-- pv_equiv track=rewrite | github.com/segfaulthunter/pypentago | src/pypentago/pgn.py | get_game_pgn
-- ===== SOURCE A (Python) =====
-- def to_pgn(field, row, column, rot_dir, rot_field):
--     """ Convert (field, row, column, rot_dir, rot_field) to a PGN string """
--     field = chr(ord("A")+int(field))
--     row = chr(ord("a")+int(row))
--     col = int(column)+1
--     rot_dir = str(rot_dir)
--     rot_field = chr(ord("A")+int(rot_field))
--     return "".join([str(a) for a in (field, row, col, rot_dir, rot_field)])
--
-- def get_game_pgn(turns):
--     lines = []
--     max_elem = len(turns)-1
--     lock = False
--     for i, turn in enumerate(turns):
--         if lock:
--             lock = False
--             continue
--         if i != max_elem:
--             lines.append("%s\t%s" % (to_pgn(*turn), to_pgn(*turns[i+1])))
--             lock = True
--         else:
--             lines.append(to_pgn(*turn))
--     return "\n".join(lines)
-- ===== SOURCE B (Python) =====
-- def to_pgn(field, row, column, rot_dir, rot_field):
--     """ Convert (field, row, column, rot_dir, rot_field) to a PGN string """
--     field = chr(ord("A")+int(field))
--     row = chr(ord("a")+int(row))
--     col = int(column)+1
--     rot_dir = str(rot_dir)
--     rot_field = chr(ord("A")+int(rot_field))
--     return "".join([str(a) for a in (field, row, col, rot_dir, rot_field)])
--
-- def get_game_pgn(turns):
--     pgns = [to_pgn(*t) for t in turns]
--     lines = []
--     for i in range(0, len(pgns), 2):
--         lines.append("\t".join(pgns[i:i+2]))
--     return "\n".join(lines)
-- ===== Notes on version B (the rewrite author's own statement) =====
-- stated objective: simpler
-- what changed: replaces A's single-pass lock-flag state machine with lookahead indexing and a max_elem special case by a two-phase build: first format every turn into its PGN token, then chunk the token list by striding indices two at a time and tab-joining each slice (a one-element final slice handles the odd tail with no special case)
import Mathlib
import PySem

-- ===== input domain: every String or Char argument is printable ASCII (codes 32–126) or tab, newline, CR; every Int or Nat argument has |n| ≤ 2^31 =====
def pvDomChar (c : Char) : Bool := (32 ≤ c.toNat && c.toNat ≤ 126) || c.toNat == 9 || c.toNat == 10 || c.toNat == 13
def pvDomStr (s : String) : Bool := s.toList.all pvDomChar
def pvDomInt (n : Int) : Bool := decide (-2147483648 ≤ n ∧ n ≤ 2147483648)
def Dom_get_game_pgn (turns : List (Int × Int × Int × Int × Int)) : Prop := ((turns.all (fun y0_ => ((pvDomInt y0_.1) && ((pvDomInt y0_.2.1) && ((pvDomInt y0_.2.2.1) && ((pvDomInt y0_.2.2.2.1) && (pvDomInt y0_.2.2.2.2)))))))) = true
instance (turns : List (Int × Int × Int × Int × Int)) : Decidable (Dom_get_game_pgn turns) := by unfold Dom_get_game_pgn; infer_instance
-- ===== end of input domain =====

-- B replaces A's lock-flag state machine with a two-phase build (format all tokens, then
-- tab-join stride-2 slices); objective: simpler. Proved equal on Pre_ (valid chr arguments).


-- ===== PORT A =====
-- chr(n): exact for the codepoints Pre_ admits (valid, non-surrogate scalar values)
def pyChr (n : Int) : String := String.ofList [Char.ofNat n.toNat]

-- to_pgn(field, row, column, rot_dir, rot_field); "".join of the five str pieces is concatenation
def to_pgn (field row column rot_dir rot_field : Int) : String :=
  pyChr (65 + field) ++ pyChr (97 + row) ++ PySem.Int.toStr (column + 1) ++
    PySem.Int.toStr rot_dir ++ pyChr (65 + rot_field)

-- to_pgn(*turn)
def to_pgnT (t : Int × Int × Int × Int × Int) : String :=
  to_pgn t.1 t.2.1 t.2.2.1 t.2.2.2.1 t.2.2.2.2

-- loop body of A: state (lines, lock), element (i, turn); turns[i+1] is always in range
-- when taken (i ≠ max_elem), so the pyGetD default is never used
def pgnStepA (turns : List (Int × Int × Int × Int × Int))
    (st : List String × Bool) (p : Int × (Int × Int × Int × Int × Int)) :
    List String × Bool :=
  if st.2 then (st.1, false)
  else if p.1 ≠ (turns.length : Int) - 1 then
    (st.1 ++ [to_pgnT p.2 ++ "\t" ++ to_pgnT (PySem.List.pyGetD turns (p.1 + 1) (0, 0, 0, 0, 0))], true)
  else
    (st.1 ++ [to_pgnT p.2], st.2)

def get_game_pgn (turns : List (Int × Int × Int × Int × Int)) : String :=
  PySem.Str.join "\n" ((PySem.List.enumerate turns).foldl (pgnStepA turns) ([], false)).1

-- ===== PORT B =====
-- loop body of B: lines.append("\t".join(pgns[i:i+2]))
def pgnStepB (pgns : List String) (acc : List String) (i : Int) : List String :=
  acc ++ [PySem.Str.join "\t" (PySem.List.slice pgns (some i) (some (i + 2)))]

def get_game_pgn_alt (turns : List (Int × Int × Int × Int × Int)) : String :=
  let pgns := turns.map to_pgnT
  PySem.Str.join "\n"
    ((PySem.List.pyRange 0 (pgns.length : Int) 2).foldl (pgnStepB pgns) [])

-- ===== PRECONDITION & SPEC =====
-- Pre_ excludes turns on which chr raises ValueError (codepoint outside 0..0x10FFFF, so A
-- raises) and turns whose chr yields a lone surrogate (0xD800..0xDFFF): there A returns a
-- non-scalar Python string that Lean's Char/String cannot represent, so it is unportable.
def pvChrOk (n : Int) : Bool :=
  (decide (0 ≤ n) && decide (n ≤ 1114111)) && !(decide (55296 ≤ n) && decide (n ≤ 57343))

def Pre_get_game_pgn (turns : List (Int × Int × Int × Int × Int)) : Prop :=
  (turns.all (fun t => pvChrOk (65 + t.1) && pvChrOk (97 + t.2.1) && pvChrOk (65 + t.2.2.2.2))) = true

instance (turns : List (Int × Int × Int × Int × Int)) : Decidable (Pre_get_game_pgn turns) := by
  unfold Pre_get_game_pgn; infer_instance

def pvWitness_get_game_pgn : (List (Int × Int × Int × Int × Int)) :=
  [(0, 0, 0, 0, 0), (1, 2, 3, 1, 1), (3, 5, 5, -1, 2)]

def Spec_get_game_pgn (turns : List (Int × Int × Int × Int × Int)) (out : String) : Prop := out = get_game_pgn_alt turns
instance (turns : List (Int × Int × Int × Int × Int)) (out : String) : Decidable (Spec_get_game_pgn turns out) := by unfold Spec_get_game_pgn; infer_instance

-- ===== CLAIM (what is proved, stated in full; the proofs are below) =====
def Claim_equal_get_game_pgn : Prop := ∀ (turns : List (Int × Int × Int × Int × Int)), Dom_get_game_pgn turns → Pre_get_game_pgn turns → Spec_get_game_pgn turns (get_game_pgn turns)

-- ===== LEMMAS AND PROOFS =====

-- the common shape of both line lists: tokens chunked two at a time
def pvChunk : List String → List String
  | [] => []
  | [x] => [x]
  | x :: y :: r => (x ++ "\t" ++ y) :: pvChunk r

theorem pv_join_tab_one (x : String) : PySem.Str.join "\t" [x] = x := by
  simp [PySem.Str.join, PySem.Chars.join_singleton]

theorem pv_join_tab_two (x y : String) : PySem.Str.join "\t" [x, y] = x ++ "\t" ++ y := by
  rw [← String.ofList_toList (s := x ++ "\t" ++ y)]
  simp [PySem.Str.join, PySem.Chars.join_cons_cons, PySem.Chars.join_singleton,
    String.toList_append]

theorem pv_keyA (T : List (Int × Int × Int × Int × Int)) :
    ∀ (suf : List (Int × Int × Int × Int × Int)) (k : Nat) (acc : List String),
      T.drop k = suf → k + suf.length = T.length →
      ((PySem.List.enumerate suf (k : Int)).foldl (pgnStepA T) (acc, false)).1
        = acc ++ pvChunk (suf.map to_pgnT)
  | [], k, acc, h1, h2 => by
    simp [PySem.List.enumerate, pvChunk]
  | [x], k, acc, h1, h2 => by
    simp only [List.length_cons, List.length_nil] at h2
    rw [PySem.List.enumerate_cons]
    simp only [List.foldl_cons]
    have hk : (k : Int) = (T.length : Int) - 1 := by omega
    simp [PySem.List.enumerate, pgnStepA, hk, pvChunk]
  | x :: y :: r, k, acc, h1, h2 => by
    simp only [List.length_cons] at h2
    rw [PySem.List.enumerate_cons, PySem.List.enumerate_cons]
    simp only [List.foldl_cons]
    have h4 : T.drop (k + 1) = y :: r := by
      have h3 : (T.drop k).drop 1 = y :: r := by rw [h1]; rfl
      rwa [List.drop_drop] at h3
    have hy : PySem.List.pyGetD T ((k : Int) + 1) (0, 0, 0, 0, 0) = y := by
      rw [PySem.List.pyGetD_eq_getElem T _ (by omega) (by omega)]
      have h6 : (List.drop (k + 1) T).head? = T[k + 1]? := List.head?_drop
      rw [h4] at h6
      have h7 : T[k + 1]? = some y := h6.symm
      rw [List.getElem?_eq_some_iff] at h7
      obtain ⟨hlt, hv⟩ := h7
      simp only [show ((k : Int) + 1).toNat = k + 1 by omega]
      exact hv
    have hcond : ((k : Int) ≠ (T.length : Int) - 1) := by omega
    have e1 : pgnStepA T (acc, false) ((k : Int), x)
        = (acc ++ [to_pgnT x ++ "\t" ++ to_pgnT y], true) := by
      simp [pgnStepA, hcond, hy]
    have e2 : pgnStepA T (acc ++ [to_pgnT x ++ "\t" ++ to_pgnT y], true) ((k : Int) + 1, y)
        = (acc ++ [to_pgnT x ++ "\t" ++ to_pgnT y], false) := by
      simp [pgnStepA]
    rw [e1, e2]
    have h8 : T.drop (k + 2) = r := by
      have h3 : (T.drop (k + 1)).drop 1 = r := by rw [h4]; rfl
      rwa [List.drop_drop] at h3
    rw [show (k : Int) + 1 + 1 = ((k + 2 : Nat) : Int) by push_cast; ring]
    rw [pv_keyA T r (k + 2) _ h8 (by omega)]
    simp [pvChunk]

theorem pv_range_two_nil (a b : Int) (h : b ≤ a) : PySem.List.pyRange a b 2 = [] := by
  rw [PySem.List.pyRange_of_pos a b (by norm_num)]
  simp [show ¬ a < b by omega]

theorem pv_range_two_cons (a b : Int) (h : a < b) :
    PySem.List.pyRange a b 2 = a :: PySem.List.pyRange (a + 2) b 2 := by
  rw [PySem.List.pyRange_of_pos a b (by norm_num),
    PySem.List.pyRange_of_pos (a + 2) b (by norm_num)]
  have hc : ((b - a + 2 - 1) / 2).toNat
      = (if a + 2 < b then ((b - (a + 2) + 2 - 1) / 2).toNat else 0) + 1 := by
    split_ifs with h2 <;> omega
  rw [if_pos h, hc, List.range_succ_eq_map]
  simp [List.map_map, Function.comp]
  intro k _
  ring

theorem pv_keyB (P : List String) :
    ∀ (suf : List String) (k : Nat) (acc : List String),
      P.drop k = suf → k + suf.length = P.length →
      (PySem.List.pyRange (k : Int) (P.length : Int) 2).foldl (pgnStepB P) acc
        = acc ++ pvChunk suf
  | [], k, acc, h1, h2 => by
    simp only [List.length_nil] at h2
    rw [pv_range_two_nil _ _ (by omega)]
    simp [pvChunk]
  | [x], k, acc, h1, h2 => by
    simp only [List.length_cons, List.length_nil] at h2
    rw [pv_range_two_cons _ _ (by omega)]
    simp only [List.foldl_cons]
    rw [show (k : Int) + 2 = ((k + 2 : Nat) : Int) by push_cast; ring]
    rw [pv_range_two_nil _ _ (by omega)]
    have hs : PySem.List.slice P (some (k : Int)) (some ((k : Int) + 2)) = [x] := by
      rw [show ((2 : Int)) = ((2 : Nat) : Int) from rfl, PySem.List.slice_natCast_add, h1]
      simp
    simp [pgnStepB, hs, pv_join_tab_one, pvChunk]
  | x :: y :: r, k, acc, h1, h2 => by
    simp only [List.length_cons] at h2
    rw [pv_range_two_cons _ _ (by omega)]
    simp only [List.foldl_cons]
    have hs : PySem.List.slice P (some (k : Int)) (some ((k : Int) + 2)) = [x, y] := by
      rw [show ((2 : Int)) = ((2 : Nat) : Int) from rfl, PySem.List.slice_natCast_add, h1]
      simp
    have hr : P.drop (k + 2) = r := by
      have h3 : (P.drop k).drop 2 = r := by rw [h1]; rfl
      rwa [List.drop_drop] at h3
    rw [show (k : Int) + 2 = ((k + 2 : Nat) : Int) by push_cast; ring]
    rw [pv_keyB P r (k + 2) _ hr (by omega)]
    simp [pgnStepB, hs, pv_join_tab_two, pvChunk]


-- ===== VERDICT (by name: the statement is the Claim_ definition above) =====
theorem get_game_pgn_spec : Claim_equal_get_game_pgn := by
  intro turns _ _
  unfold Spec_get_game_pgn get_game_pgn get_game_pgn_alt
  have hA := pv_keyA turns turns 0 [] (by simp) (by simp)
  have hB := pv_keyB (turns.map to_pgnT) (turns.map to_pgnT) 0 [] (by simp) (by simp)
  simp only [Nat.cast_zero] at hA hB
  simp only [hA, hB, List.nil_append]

++++++++++++++++++++

Exercise prompt. The required answer is the run of lines above, starting at the line with "(decide (0 ≤" and ending at the line with "(turns.all (fun t", reproduced exactly with both ends.

Answer space.
  (decide (0 ≤ n) && decide (n ≤ 1114111)) && !(decide (55296 ≤ n) && decide (n ≤ 57343))

def Pre_get_game_pgn (turns : List (Int × Int × Int × Int × Int)) : Prop :=
  (turns.all (fun t => pvChrOk (65 + t.1) && pvChrOk (97 + t.2.1) && pvChrOk (65 + t.2.2.2.2))) = true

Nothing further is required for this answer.